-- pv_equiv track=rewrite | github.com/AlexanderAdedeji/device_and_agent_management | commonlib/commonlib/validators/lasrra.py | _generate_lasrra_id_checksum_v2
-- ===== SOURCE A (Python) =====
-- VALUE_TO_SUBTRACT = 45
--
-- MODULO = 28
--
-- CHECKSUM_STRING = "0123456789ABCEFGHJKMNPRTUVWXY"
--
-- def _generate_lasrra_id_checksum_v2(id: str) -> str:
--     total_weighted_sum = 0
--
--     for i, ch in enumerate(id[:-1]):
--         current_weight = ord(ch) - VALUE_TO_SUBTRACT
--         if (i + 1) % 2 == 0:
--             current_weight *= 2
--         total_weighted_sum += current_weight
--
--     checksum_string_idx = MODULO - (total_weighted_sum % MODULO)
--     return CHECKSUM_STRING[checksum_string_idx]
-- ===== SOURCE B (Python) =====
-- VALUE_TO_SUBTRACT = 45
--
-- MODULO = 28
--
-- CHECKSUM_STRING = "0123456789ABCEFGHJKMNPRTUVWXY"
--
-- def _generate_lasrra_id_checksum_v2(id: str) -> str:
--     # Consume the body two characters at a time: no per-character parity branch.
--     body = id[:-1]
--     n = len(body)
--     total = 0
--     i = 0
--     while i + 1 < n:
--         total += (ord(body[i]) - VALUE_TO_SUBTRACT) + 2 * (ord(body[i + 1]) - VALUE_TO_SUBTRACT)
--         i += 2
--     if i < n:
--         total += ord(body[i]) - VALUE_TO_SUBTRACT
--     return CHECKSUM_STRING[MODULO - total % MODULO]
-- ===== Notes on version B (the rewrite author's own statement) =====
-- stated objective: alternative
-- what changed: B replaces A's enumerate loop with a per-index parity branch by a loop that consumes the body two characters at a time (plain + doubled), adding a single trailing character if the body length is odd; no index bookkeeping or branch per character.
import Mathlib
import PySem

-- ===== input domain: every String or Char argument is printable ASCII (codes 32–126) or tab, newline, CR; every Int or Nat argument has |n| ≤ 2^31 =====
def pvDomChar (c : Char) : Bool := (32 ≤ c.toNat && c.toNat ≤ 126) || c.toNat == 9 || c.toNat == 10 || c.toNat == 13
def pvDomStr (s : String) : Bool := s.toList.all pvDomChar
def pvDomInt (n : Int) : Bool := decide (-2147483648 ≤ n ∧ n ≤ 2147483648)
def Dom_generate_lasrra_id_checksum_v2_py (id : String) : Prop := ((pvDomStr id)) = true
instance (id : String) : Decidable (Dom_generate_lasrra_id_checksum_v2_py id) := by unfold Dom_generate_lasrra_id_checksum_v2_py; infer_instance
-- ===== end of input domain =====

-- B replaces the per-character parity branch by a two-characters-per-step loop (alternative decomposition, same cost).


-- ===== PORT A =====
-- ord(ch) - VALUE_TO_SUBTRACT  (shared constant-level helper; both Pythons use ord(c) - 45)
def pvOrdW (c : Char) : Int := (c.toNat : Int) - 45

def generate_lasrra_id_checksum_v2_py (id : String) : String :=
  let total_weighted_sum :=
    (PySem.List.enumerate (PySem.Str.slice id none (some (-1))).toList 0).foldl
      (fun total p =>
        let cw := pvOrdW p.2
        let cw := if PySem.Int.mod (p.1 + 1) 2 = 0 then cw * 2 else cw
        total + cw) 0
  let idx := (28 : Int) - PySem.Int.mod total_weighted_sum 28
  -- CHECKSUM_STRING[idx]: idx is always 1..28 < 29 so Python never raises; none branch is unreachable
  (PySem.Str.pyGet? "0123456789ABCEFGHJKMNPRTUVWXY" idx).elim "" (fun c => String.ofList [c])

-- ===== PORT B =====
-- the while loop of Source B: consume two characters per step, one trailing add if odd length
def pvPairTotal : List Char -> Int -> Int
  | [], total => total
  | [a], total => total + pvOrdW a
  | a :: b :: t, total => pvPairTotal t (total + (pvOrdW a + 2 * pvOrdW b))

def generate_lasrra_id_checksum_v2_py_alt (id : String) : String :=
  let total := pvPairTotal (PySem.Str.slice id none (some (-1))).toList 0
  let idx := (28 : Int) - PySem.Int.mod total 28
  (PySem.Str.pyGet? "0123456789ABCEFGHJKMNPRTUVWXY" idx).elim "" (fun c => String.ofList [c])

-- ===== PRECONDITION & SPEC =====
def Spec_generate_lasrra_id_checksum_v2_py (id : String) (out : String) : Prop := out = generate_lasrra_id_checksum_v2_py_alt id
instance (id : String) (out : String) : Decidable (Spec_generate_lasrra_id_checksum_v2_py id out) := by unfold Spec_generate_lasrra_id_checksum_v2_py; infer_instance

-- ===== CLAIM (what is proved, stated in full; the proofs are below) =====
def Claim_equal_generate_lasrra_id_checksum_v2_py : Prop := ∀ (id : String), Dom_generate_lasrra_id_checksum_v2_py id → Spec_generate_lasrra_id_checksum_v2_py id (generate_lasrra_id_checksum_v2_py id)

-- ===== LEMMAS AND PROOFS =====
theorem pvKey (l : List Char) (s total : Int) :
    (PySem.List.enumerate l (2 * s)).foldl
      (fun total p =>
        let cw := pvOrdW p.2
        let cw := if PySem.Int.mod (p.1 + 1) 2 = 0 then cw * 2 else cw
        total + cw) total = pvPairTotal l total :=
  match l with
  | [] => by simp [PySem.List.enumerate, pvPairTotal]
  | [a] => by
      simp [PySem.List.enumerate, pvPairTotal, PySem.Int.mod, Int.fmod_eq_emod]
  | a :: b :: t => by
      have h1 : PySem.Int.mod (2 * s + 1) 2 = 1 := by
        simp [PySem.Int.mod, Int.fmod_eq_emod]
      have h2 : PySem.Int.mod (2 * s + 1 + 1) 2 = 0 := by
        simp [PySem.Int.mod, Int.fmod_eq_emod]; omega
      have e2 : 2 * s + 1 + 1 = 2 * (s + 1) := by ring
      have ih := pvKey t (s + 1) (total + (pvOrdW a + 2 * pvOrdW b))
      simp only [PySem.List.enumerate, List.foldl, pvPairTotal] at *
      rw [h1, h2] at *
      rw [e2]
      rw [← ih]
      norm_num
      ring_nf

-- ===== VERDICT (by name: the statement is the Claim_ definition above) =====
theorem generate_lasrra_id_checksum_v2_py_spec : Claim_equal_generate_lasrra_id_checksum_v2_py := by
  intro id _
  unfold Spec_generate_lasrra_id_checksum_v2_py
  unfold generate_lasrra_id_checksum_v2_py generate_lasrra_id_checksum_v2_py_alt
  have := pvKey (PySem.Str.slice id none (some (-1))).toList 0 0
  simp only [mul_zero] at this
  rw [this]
· · · · ·
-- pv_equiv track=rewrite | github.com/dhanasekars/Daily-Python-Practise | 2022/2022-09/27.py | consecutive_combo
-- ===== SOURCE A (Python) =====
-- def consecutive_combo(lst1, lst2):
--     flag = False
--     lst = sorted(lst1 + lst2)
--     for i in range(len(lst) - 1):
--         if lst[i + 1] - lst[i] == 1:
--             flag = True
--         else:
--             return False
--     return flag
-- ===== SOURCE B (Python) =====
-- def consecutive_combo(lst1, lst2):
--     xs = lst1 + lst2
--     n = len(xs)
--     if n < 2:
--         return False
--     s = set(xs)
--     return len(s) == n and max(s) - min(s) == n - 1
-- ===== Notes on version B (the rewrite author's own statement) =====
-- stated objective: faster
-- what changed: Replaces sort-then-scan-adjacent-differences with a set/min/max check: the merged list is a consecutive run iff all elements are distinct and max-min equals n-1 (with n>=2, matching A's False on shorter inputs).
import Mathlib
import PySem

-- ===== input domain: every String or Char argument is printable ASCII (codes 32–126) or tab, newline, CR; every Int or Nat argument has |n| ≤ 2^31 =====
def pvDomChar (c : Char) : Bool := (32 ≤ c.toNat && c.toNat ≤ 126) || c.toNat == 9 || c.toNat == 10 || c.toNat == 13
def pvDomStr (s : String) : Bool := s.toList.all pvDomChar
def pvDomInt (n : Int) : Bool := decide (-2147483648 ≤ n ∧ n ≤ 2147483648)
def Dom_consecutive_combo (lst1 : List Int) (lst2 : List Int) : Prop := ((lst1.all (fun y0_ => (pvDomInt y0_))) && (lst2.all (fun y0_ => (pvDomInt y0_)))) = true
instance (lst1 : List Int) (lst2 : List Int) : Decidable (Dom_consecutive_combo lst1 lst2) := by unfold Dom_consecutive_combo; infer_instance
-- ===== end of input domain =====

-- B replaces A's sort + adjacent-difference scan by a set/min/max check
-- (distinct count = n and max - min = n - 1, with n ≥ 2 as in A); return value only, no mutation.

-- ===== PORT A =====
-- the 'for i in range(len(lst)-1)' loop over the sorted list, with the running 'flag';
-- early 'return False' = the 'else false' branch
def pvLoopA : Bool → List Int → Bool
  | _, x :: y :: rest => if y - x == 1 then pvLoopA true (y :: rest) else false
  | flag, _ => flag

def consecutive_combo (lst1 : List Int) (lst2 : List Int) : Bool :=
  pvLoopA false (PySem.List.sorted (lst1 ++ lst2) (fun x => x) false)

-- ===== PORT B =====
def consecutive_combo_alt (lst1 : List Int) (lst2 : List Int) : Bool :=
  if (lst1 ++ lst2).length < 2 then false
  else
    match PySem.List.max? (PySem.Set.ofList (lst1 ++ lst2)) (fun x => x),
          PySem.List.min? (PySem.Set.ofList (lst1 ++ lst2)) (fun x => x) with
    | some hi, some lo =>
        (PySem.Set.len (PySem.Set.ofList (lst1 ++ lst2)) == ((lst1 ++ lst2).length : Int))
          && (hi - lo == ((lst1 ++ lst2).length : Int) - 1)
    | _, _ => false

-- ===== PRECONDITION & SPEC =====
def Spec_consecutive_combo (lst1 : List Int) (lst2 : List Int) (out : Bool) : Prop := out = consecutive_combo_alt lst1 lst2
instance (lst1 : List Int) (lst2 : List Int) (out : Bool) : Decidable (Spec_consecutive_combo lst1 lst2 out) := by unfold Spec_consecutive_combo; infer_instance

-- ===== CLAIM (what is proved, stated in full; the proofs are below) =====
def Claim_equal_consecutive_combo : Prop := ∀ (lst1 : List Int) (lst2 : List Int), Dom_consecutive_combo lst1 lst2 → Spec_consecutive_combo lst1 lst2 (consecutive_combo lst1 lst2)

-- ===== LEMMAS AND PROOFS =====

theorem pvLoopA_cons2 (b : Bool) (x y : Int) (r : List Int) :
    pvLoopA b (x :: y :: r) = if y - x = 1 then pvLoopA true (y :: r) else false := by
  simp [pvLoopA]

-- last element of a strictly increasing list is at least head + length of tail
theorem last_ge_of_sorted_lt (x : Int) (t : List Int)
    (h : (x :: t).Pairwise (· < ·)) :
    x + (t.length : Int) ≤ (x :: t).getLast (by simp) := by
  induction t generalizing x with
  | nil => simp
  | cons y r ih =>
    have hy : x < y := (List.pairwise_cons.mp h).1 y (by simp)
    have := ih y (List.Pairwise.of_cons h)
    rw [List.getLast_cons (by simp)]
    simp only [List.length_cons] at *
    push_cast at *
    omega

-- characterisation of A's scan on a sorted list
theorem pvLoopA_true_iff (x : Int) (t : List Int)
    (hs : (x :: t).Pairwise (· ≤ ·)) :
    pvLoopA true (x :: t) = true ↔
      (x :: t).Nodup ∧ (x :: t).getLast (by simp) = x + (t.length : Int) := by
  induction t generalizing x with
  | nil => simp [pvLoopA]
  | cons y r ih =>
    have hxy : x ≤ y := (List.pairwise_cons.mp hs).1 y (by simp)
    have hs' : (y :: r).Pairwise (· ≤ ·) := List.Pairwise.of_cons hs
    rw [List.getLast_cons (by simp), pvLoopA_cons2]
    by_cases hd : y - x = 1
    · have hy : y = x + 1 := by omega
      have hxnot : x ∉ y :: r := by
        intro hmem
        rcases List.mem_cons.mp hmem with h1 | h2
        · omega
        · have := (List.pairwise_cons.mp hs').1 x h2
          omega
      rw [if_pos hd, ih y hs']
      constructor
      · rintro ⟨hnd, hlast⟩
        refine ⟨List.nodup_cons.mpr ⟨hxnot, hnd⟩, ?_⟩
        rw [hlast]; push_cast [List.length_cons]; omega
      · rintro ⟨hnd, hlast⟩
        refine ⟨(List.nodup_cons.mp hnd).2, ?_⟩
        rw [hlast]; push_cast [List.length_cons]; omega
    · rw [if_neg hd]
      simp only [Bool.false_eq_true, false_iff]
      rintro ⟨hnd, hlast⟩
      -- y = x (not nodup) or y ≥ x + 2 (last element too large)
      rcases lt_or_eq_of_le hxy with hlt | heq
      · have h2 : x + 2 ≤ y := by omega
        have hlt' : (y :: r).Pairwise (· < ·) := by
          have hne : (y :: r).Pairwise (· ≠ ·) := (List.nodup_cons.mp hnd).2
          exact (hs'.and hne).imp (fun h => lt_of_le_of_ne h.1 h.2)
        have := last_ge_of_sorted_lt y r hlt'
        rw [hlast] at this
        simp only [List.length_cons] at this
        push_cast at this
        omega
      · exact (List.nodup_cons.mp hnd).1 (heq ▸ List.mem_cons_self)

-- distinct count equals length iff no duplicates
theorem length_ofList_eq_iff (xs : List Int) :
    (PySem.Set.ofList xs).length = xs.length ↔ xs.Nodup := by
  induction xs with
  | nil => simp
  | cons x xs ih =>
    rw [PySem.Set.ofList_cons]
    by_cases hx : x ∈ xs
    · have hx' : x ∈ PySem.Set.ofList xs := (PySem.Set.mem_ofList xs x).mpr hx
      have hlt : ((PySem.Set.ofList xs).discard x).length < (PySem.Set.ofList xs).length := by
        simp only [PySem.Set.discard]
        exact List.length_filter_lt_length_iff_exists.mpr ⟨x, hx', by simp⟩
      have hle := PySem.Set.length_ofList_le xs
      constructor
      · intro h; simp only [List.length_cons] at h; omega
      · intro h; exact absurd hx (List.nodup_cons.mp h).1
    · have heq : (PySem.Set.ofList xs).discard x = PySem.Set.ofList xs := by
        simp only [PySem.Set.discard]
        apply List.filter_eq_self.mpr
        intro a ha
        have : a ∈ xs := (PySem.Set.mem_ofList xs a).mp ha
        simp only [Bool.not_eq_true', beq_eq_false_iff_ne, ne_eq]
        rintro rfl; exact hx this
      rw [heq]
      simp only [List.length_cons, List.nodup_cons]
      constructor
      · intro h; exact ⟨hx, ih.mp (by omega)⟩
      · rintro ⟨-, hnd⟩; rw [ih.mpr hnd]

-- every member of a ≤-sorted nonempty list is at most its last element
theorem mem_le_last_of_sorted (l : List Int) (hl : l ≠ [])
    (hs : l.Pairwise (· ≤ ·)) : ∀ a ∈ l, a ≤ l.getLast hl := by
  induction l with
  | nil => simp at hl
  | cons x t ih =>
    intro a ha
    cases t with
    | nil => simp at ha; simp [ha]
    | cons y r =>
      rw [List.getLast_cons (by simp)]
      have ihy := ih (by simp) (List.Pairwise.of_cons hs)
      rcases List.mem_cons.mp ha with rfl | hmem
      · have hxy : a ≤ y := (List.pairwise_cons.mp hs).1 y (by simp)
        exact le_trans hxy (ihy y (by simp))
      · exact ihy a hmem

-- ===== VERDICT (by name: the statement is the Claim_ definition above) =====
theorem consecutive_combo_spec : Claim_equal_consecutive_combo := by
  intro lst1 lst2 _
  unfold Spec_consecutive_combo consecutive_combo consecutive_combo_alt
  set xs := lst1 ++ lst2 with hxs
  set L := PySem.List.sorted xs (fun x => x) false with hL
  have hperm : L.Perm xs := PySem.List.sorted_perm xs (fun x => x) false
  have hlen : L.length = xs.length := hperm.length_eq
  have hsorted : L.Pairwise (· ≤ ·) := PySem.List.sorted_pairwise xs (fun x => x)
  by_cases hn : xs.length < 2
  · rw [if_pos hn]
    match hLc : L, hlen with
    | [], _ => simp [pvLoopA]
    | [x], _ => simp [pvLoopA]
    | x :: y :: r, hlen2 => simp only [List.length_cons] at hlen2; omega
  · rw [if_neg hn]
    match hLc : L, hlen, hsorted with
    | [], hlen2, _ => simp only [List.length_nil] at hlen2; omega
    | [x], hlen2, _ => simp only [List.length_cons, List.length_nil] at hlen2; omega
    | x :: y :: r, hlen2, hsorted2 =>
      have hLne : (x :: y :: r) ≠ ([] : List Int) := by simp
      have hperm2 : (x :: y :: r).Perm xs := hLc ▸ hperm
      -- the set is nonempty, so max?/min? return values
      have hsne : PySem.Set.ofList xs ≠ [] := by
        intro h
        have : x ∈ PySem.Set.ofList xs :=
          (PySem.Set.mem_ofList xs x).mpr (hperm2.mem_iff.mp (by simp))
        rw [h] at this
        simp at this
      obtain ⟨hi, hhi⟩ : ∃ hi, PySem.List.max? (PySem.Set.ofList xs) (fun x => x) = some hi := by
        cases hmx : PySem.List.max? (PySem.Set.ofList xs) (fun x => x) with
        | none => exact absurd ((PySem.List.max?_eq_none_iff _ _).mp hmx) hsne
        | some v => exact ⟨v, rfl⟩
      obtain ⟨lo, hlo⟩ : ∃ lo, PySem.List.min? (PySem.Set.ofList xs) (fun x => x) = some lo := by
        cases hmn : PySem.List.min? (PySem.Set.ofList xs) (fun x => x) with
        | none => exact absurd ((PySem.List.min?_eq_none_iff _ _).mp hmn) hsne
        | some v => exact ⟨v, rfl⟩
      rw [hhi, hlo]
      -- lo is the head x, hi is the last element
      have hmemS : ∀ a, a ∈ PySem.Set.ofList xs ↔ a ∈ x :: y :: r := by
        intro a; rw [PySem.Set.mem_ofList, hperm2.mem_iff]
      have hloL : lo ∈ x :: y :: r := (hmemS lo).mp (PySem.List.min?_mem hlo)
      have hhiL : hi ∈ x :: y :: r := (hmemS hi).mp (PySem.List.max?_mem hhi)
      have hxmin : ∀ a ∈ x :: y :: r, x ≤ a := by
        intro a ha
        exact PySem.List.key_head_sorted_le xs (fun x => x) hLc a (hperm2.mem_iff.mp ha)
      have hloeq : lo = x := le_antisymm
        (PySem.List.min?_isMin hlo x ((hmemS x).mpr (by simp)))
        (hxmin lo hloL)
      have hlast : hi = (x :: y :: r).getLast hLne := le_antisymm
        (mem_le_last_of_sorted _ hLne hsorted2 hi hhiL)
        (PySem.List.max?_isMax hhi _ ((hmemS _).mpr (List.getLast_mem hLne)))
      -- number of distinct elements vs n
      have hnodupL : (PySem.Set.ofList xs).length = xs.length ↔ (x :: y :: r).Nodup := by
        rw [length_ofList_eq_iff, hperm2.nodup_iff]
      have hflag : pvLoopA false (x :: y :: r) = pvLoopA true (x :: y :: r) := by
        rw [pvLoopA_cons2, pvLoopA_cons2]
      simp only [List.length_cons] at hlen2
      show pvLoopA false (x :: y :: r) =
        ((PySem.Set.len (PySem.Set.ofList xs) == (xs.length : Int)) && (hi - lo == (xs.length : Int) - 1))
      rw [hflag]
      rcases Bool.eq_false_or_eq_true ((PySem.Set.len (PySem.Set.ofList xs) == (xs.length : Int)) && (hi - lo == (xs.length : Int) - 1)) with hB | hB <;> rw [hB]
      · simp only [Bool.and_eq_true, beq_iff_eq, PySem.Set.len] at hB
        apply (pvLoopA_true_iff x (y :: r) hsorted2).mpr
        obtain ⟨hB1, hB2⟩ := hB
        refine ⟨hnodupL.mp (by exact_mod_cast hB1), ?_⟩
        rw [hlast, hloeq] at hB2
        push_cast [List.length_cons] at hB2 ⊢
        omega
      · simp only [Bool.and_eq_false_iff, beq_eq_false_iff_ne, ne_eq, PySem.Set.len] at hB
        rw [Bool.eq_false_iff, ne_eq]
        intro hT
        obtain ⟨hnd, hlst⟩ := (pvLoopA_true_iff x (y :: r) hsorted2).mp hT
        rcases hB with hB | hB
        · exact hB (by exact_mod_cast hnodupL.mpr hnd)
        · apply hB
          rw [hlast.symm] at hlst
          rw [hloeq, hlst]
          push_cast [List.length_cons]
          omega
· · · · ·
TASK OBJECTIVE
Write out only the lines that run from the line containing "2022/2022-09/27.py | consecutive_combo" through the line containing "1] - lst[i]", both included, exactly as they appear above.

TASK SOLUTION
-- pv_equiv track=rewrite | github.com/dhanasekars/Daily-Python-Practise | 2022/2022-09/27.py | consecutive_combo
-- ===== SOURCE A (Python) =====
-- def consecutive_combo(lst1, lst2):
--     flag = False
--     lst = sorted(lst1 + lst2)
--     for i in range(len(lst) - 1):
--         if lst[i + 1] - lst[i] == 1:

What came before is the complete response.